In accordance with Parkinson’s law of international politics, the definition of US national interest has expanded along with its relative power. In the first century of its existence, the United States followed the strategy of Pure Isolationism. During the 1890s the US shifted to Hemispheric Isolationism. In the short twentieth century (1915-90), the United States deployed military forces in Eurasia to defeat and contain a sequence of potential regional hegemons (Imperial Germany, Imperial Japan, Soviet Union) and sought and achieved maritime primacy in accordance with Offshore Balancing. With the capitulation of Soviet Russia and the advent of the unipolar world, the United States has lurched back and forth between Defensive Hegemonism and Offensive Hegemonism.

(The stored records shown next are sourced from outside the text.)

-- pv_equiv track=rewrite | github.com/VuNguyen123456/Leet-code-repo | Leet code/Get Frequent Query.py | getFrequentQueries
-- ===== SOURCE A (Python) =====
-- from collections import defaultdict
--
-- def getFrequentQueries(threshold, timestamps, queryTypes):
--     n = len(timestamps)
--
--     # Step 1: Group timestamps by query type
--     query_map = defaultdict(list)
--     for t, q in zip(timestamps, queryTypes):
--         query_map[q].append(t)
--
--     result = set()
--
--     # Step 2: For each query type, check 600-second windows
--     for q, times in query_map.items():
--         times.sort()  # make sure timestamps are increasing
--         left = 0
--         for right in range(len(times)):
--             # Move left pointer until window length is <= 600
--             while times[right] - times[left] > 600:
--                 left += 1
--             # Number of queries in current window
--             if right - left + 1 >= threshold:
--                 result.add(q)
--                 break  # no need to check more for this query
--
--     return sorted(result)
-- ===== SOURCE B (Python) =====
-- def getFrequentQueries(threshold, timestamps, queryTypes):
--     # Group timestamps by query type
--     groups = {}
--     for t, q in zip(timestamps, queryTypes):
--         groups.setdefault(q, []).append(t)
--
--     # A query type qualifies iff some k consecutive timestamps (sorted)
--     # span at most 600 seconds, where k = max(threshold, 1): a fixed-width
--     # window check instead of a growing/sliding window.
--     k = max(threshold, 1)
--     res = []
--     for q, times in groups.items():
--         ts = sorted(times)
--         if any(ts[i + k - 1] - ts[i] <= 600 for i in range(len(ts) - k + 1)):
--             res.append(q)
--     return sorted(res)
-- ===== Notes on version B (the rewrite author's own statement) =====
-- stated objective: alternative
-- what changed: The per-type sliding two-pointer window is replaced by a fixed-width window check: a type qualifies iff some max(threshold,1) consecutive sorted timestamps span at most 600 seconds; the result is accumulated as a plain list over the dict's (distinct) keys instead of a set.
import Mathlib
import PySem

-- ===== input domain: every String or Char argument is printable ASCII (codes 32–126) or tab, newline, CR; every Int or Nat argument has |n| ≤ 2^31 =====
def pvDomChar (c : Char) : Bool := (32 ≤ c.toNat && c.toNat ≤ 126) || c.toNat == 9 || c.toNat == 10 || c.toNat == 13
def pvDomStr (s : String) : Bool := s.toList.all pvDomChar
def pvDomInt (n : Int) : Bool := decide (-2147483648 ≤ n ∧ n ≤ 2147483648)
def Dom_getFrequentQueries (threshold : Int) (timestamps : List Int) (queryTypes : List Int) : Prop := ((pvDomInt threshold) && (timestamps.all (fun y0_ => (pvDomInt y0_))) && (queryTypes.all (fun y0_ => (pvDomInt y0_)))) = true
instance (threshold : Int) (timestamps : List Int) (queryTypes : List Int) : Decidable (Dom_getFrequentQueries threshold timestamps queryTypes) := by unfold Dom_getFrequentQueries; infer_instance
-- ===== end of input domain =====

-- B replaces A's sliding two-pointer window with a fixed-width check — a type
-- qualifies iff some max(threshold,1) consecutive sorted timestamps span ≤ 600 —
-- and accumulates the qualifying keys as a plain list instead of a set; same
-- asymptotic cost. (A also sorts each group's list in place; only the return
-- value is compared here.)


-- ===== PORT A =====
-- the `while times[right] - times[left] > 600: left += 1` loop; the index
-- guard only makes it total (Python never leaves the range here: left ≤ right < len)
def pvA_moveLeft (times : List Int) (tr : Int) (left : Nat) : Nat :=
  if _h : left < times.length then
    if 600 < tr - times.getD left 0 then pvA_moveLeft times tr (left + 1) else left
  else left
termination_by times.length - left

-- the `for right in range(len(times))` loop with the carried left pointer;
-- returns whether `result.add(q); break` was reached
def pvA_scan (threshold : Int) (times : List Int) (right left : Nat) : Bool :=
  if _h : right < times.length then
    let l := pvA_moveLeft times (times.getD right 0) left
    if threshold ≤ (right : Int) - (l : Int) + 1 then true
    else pvA_scan threshold times (right + 1) l
  else false
termination_by times.length - right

Pure Isolationism is not a viable grand strategy for the United States; nor has it ever been entertained as such since the United States emerged as a great power. It would mean the end of the Monroe Doctrine; something that is unlikely to be on the table for a very long time. Offensive Hegemonism is also no longer on the table since it is widely seen to have been tried and failed. The lesson that US policy elites have learned from Iraq and Afghanistan is that the costs of stability operations are simply incommensurate with the expected gains. As former Defense Secretary Robert Gates put it:

Any future defense secretary who advises the president to again send a big American land army into Asia or into the Middle East or Africa should have his head examined.

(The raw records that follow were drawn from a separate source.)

-- pv_equiv track=rewrite | github.com/apaditya7/panasonic_venture_poc | backend/app/services/llm_service.py | clean_text_formatting
-- ===== SOURCE A (Python) =====
-- def clean_text_formatting(text: str) -> str:
--     """Clean up text formatting for better readability"""
--     if not text:
--         return ""
--
--     # Split into lines and clean
--     lines = [line.strip() for line in text.split('\n')]
--
--     # Remove empty lines at start and end
--     while lines and not lines[0]:
--         lines.pop(0)
--     while lines and not lines[-1]:
--         lines.pop()
--
--     # Process lines for better formatting
--     formatted_lines = []
--     prev_was_header = False
--
--     for i, line in enumerate(lines):
--         if not line:
--             # Only add empty line if previous wasn't already empty
--             if formatted_lines and formatted_lines[-1]:
--                 formatted_lines.append("")
--             continue
--
--         # Handle headers (## or **)
--         is_header = line.startswith('##') or (line.startswith('**') and line.endswith('**:'))
--
--         # Add spacing before headers (except first line)
--         if is_header and formatted_lines and formatted_lines[-1]:
--             formatted_lines.append("")
--
--         formatted_lines.append(line)
--         prev_was_header = is_header
--
--     return '\n'.join(formatted_lines)
-- ===== SOURCE B (Python) =====
-- def clean_text_formatting(text: str) -> str:
--     """Clean up text formatting for better readability"""
--     if not text:
--         return ""
--
--     # Single pass: accumulate the output string directly, choosing the
--     # separator before each content line ('\n\n' after a blank run or
--     # before a header, '\n' otherwise); blanks never materialize.
--     out = None
--     gap = False
--     for raw in text.split('\n'):
--         line = raw.strip()
--         if not line:
--             gap = True
--             continue
--         if out is None:
--             out = line
--         else:
--             wide = gap or line.startswith('##') or (line.startswith('**') and line.endswith('**:'))
--             out += ('\n\n' if wide else '\n') + line
--         gap = False
--     return out if out is not None else ""
-- ===== Notes on version B (the rewrite author's own statement) =====
-- stated objective: simpler
-- what changed: A's four-stage pipeline (strip every line, trim blank lines off both ends, build a formatted line list with a stateful loop, join with newlines) is replaced by a single pass that accumulates the output string directly, choosing the separator before each content line ('\n\n' after a blank run or before a header, '\n' otherwise), so no intermediate line lists, blank lines or trim passes exist at all.
import Mathlib
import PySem

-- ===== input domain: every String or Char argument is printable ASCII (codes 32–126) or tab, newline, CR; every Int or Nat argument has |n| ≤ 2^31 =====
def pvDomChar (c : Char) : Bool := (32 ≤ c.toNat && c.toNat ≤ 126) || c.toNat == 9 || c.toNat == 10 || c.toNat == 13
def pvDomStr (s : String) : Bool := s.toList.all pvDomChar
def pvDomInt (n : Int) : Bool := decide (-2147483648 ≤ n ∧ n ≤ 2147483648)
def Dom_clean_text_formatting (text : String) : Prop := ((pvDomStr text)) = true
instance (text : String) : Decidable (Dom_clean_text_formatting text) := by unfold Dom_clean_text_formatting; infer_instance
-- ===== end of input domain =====

-- B replaces A's staged pipeline (strip-map, trim both ends, stateful line-list
-- building, join) by one pass that accumulates the output string directly,
-- picking the separator before each content line; objective: simpler.

-- ===== PORT A =====
-- line.startswith('##') or (line.startswith('**') and line.endswith('**:'))
def pvIsHeader (line : String) : Bool :=
  PySem.Str.startswith line "##" ||
    (PySem.Str.startswith line "**" && PySem.Str.endswith line "**:")

-- the body of A's for-loop: state is (formatted_lines, prev_was_header)
def pvAstep (st : List String × Bool) (line : String) : List String × Bool :=
  if line = "" then
    -- `continue` leaves prev_was_header unchanged
    (if (st.1.getLast?.getD "") ≠ "" then st.1 ++ [""] else st.1, st.2)
  else
    let is_header := pvIsHeader line
    (((if is_header && (st.1.getLast?.getD "") ≠ "" then st.1 ++ [""] else st.1) ++ [line]),
      is_header)

def clean_text_formatting (text : String) : String :=
  if text = "" then "" else
  let lines := (((PySem.Str.split? text "\n").getD []) : List String).map PySem.Str.strip
  -- while lines and not lines[0]: lines.pop(0)
  let lines := lines.dropWhile (· = "")
  -- while lines and not lines[-1]: lines.pop()
  let lines := (lines.reverse.dropWhile (· = "")).reverse
  let formatted := (lines.foldl pvAstep ([], false)).1
  PySem.Str.join "\n" formatted

-- ===== PORT B =====
-- B's loop body: state is (out : Optional[str], gap : bool); strips the raw line,
-- on blank just records the gap, otherwise appends separator + line to out.
def pvBstep (st : Option String × Bool) (raw : String) : Option String × Bool :=
  let line := PySem.Str.strip raw
  if line = "" then (st.1, true)
  else
    match st.1 with
    | none => (some line, false)
    | some out =>
      let wide := st.2 || PySem.Str.startswith line "##" ||
        (PySem.Str.startswith line "**" && PySem.Str.endswith line "**:")
      (some (out ++ (if wide then "\n\n" else "\n") ++ line), false)

def clean_text_formatting_alt (text : String) : String :=
  if text = "" then "" else
  (((((PySem.Str.split? text "\n").getD []) : List String).foldl pvBstep (none, false)).1).getD ""

-- ===== PRECONDITION & SPEC =====
def Spec_clean_text_formatting (text : String) (out : String) : Prop := out = clean_text_formatting_alt text
instance (text : String) (out : String) : Decidable (Spec_clean_text_formatting text out) := by unfold Spec_clean_text_formatting; infer_instance

-- ===== CLAIM (what is proved, stated in full; the proofs are below) =====
def Claim_equal_clean_text_formatting : Prop := ∀ (text : String), Dom_clean_text_formatting text → Spec_clean_text_formatting text (clean_text_formatting text)

-- ===== LEMMAS AND PROOFS =====

-- trailing-blank trim, as A writes it (proof-side abbreviation)
def pvTE (l : List String) : List String := (l.reverse.dropWhile (· = "")).reverse

lemma pvJoin_snoc_chars (sep : List Char) :
    ∀ (l : List (List Char)) (x : List Char), l ≠ [] →
      PySem.Chars.join sep (l ++ [x]) = PySem.Chars.join sep l ++ sep ++ x
  | [], _, h => absurd rfl h
  | [a], x, _ => by
      simp [PySem.Chars.join_cons_cons, PySem.Chars.join_singleton]
  | a :: b :: r, x, _ => by
      have ih := pvJoin_snoc_chars sep (b :: r) x (by simp)
      simp only [List.cons_append, PySem.Chars.join_cons_cons] at *
      rw [ih]
      simp [List.append_assoc]

lemma pvJoin_snoc (acc : List String) (y : String) (h : acc ≠ []) :
    PySem.Str.join "\n" (acc ++ [y]) = PySem.Str.join "\n" acc ++ "\n" ++ y := by
  apply String.toList_inj.mp
  simp only [PySem.Str.toList_join, String.toList_append, List.map_append, List.map_cons,
    List.map_nil]
  exact pvJoin_snoc_chars _ _ _ (by simpa using h)

lemma pvJoin_one (x : String) : PySem.Str.join "\n" [x] = x := by
  apply String.toList_inj.mp
  simp [PySem.Str.toList_join, PySem.Chars.join_singleton]

lemma pvTE_cons_ne (x : String) (xs : List String) (hx : x ≠ "") :
    pvTE (x :: xs) = x :: pvTE xs := by
  unfold pvTE
  rw [List.reverse_cons, List.dropWhile_append]
  split_ifs with h
  · rw [List.isEmpty_iff] at h
    simp [h, hx]
  · simp

lemma pvTE_cons_blank (xs : List String) :
    pvTE ("" :: xs) = if pvTE xs = [] then [] else "" :: pvTE xs := by
  unfold pvTE
  rw [List.reverse_cons, List.dropWhile_append]
  by_cases h : List.dropWhile (fun x => decide (x = "")) xs.reverse = []
  · simp [h]
  · simp [h, List.isEmpty_iff]

lemma pvNe_nil_of_last {acc : List String} (hlast : (acc.getLast?.getD "") ≠ "") : acc ≠ [] := by
  intro h; subst h; simp at hlast

-- core invariant: B's running string = '\n'-join of A's formatted line list,
-- with g = true exactly when A's list would carry a pending trailing blank
lemma pvMain : ∀ (s acc : List String) (p g : Bool) (out : String),
    (acc.getLast?.getD "") ≠ "" → PySem.Str.join "\n" acc = out →
    ((s.foldl pvBstep (some out, g)).1).getD ""
      = PySem.Str.join "\n" (((pvTE (s.map PySem.Str.strip)).foldl pvAstep
          ((if g = true ∧ pvTE (s.map PySem.Str.strip) ≠ [] then acc ++ [""] else acc), p)).1) := by
  intro s
  induction s with
  | nil =>
    intro acc p g out hlast hout
    simp [pvTE, hout]
  | cons r s' ih =>
    intro acc p g out hlast hout
    have haccne : acc ≠ [] := pvNe_nil_of_last hlast
    by_cases hl : PySem.Str.strip r = ""
    · have hB : pvBstep (some out, g) r = (some out, true) := by
        simp [pvBstep, hl]
      rw [List.foldl_cons, hB, List.map_cons, hl, pvTE_cons_blank]
      by_cases hte : pvTE (s'.map PySem.Str.strip) = []
      · rw [if_pos hte]
        simpa [hte] using ih acc p true out hlast hout
      · rw [if_neg hte]
        have hstep1 : pvAstep (acc, p) "" = (acc ++ [""], p) := by
          simp [pvAstep, hlast]
        have hstep2 : pvAstep (acc ++ [""], p) "" = (acc ++ [""], p) := by
          simp [pvAstep]
        have h2 := ih acc p true out hlast hout
        rw [if_pos ⟨rfl, hte⟩] at h2
        cases g with
        | false =>
          simp only [show ((false = true ∧ ("" :: pvTE (s'.map PySem.Str.strip)) ≠ []) = False) by
            simp, if_neg (by simp : ¬False)]
          rw [List.foldl_cons, hstep1]
          exact h2
        | true =>
          rw [if_pos ⟨rfl, by simp⟩, List.foldl_cons, hstep2]
          exact h2
    · have hwB : ∀ g' : Bool, pvBstep (some out, g') r =
          (some (out ++ (if (g' || pvIsHeader (PySem.Str.strip r)) then "\n\n" else "\n")
            ++ PySem.Str.strip r), false) := by
        intro g'
        simp [pvBstep, pvIsHeader, hl, Bool.or_assoc]
      have hnn : ("\n" : String) ++ "\n" = "\n\n" := rfl
      have hJ2 : PySem.Str.join "\n" ((acc ++ [""]) ++ [PySem.Str.strip r])
          = out ++ "\n\n" ++ PySem.Str.strip r := by
        rw [pvJoin_snoc _ _ (by simp), pvJoin_snoc _ _ haccne, hout]
        simp [String.append_assoc, hnn]
      have hJ1 : PySem.Str.join "\n" (acc ++ [PySem.Str.strip r])
          = out ++ "\n" ++ PySem.Str.strip r := by
        rw [pvJoin_snoc _ _ haccne, hout]
      have hlast' : ∀ l : List String, ((l ++ [PySem.Str.strip r]).getLast?.getD "") ≠ "" := by
        intro l; simp [hl]
      rw [List.foldl_cons, List.map_cons, pvTE_cons_ne _ _ hl]
      cases g with
      | false =>
        rw [if_neg (show ¬(false = true ∧ PySem.Str.strip r :: pvTE (List.map PySem.Str.strip s') ≠ []) from by simp), hwB false]
        by_cases hh : pvIsHeader (PySem.Str.strip r) = true
        · have hstep : pvAstep (acc, p) (PySem.Str.strip r)
              = ((acc ++ [""]) ++ [PySem.Str.strip r], pvIsHeader (PySem.Str.strip r)) := by
            simp [pvAstep, hl, hh, hlast]
          rw [List.foldl_cons, hstep]
          have h2 := ih ((acc ++ [""]) ++ [PySem.Str.strip r]) (pvIsHeader (PySem.Str.strip r))
            false (out ++ "\n\n" ++ PySem.Str.strip r) (hlast' _) hJ2
          rw [if_neg (by simp)] at h2
          simpa [hh] using h2
        · have hstep : pvAstep (acc, p) (PySem.Str.strip r)
              = (acc ++ [PySem.Str.strip r], pvIsHeader (PySem.Str.strip r)) := by
            simp [pvAstep, hl, hh]
          rw [List.foldl_cons, hstep]
          have h2 := ih (acc ++ [PySem.Str.strip r]) (pvIsHeader (PySem.Str.strip r))
            false (out ++ "\n" ++ PySem.Str.strip r) (hlast' _) hJ1
          rw [if_neg (by simp)] at h2
          simpa [hh] using h2
      | true =>
        rw [if_pos (show (true = true ∧ PySem.Str.strip r :: pvTE (List.map PySem.Str.strip s') ≠ []) from ⟨rfl, by simp⟩), hwB true]
        have hstep : pvAstep (acc ++ [""], p) (PySem.Str.strip r)
            = ((acc ++ [""]) ++ [PySem.Str.strip r], pvIsHeader (PySem.Str.strip r)) := by
          simp [pvAstep, hl]
        rw [List.foldl_cons, hstep]
        have h2 := ih ((acc ++ [""]) ++ [PySem.Str.strip r]) (pvIsHeader (PySem.Str.strip r))
          false (out ++ "\n\n" ++ PySem.Str.strip r) (hlast' _) hJ2
        rw [if_neg (by simp)] at h2
        simpa using h2

-- leading phase: before the first content line B carries `none`, A drops the blanks
lemma pvLead : ∀ (raw : List String) (g : Bool),
    ((raw.foldl pvBstep (none, g)).1).getD ""
      = PySem.Str.join "\n"
          (((pvTE ((raw.map PySem.Str.strip).dropWhile (· = ""))).foldl pvAstep ([], false)).1) := by
  intro raw
  induction raw with
  | nil => intro g; simp [pvTE]; rfl
  | cons r raw' ih =>
    intro g
    by_cases hl : PySem.Str.strip r = ""
    · have hB : pvBstep (none, g) r = (none, true) := by
        simp [pvBstep, hl]
      rw [List.foldl_cons, hB, List.map_cons, hl]
      rw [show List.dropWhile (· = "") ("" :: raw'.map PySem.Str.strip)
            = List.dropWhile (· = "") (raw'.map PySem.Str.strip) by simp]
      exact ih true
    · have hB : pvBstep (none, g) r = (some (PySem.Str.strip r), false) := by
        simp [pvBstep, hl]
      rw [List.foldl_cons, hB, List.map_cons]
      rw [show List.dropWhile (· = "") (PySem.Str.strip r :: raw'.map PySem.Str.strip)
            = PySem.Str.strip r :: raw'.map PySem.Str.strip by simp [hl]]
      rw [pvTE_cons_ne _ _ hl]
      have hstep : pvAstep ([], false) (PySem.Str.strip r)
          = ([PySem.Str.strip r], pvIsHeader (PySem.Str.strip r)) := by
        simp [pvAstep, hl]
      rw [List.foldl_cons, hstep]
      have h2 := pvMain raw' [PySem.Str.strip r] (pvIsHeader (PySem.Str.strip r)) false
        (PySem.Str.strip r) (by simp [hl]) (pvJoin_one _)
      rw [if_neg (by simp)] at h2
      exact h2

-- ===== VERDICT (by name: the statement is the Claim_ definition above) =====
theorem clean_text_formatting_spec : Claim_equal_clean_text_formatting := by
  intro text _
  unfold Spec_clean_text_formatting clean_text_formatting clean_text_formatting_alt
  by_cases h : text = ""
  · simp [h]
  · simp only [if_neg h]
    exact (pvLead (((PySem.Str.split? text "\n").getD []) : List String) false).symm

We are thus left with (Hemispheric) Isolationism, Offshore Balancing, and (Defensive) Hegemonism. Loosely speaking, Libertarians prefer Isolationism; Realists prefer Offshore Balancing; and Liberals (esp. beltway foreign policy wonks) prefer Hegemonism.

The Policy Tensor prefers Offshore Balancing but that is not because Isolationism is not viable. Isolationism has the virtue of being cheap. Bringing the boys home would allow the United States to cut its wasteful defense spending. More importantly, the United States would entirely avoid meddling in weak states (which is also true of Offshore Balancing). And perhaps most importantly, it would remove a major driver of friction with other great powers.

A key issue in the coming years is whether a rising China should be contained or accomodated. In particular, Whether, and if so when, the United States should surrender maritime primacy in the Western Pacific. Isolationists would argue that even if China were to become preponderant in Asia, it would not threaten the United States. And this is indeed the case if US national security interests are defined exclusively in terms of the defense of the homeland, which would remain protected even after the exit from unipolarity as a consequence of the insularity of the US homeland and strategic nuclear deterrence.

If however, continued prosperity and international influence are seen as vital US national interests, then Isolationism would likely fail to achieve it. In particular, US access to world markets and resources would be subject to the veto of other great powers who would take the place of the United States in the game of world power. The Isolationists would counter that the United States would not suffer very much at all even if China became the dominant power in Asia because the United States would remain a very attractive trading partner and source of technology and innovative ideas. That depends on the state of the world. If the United States poses no threat to other great powers, they may be willing to grant it access to world markets. If they see the United States as a potential threat, they may not. In either case, the United States could easily survive but it might be poorer and marginalized.

The fundamental issue then is whether global influence is a vital interest of the United States. Isolationists argue that global power and influence are unnecessary and probably immoral. I don’t agree with it but is a consistent and ethical position. And it should be up to the American people to choose. The American people have in fact long been denied this choice. I therefore hope that Gary Johnson makes it to the debates.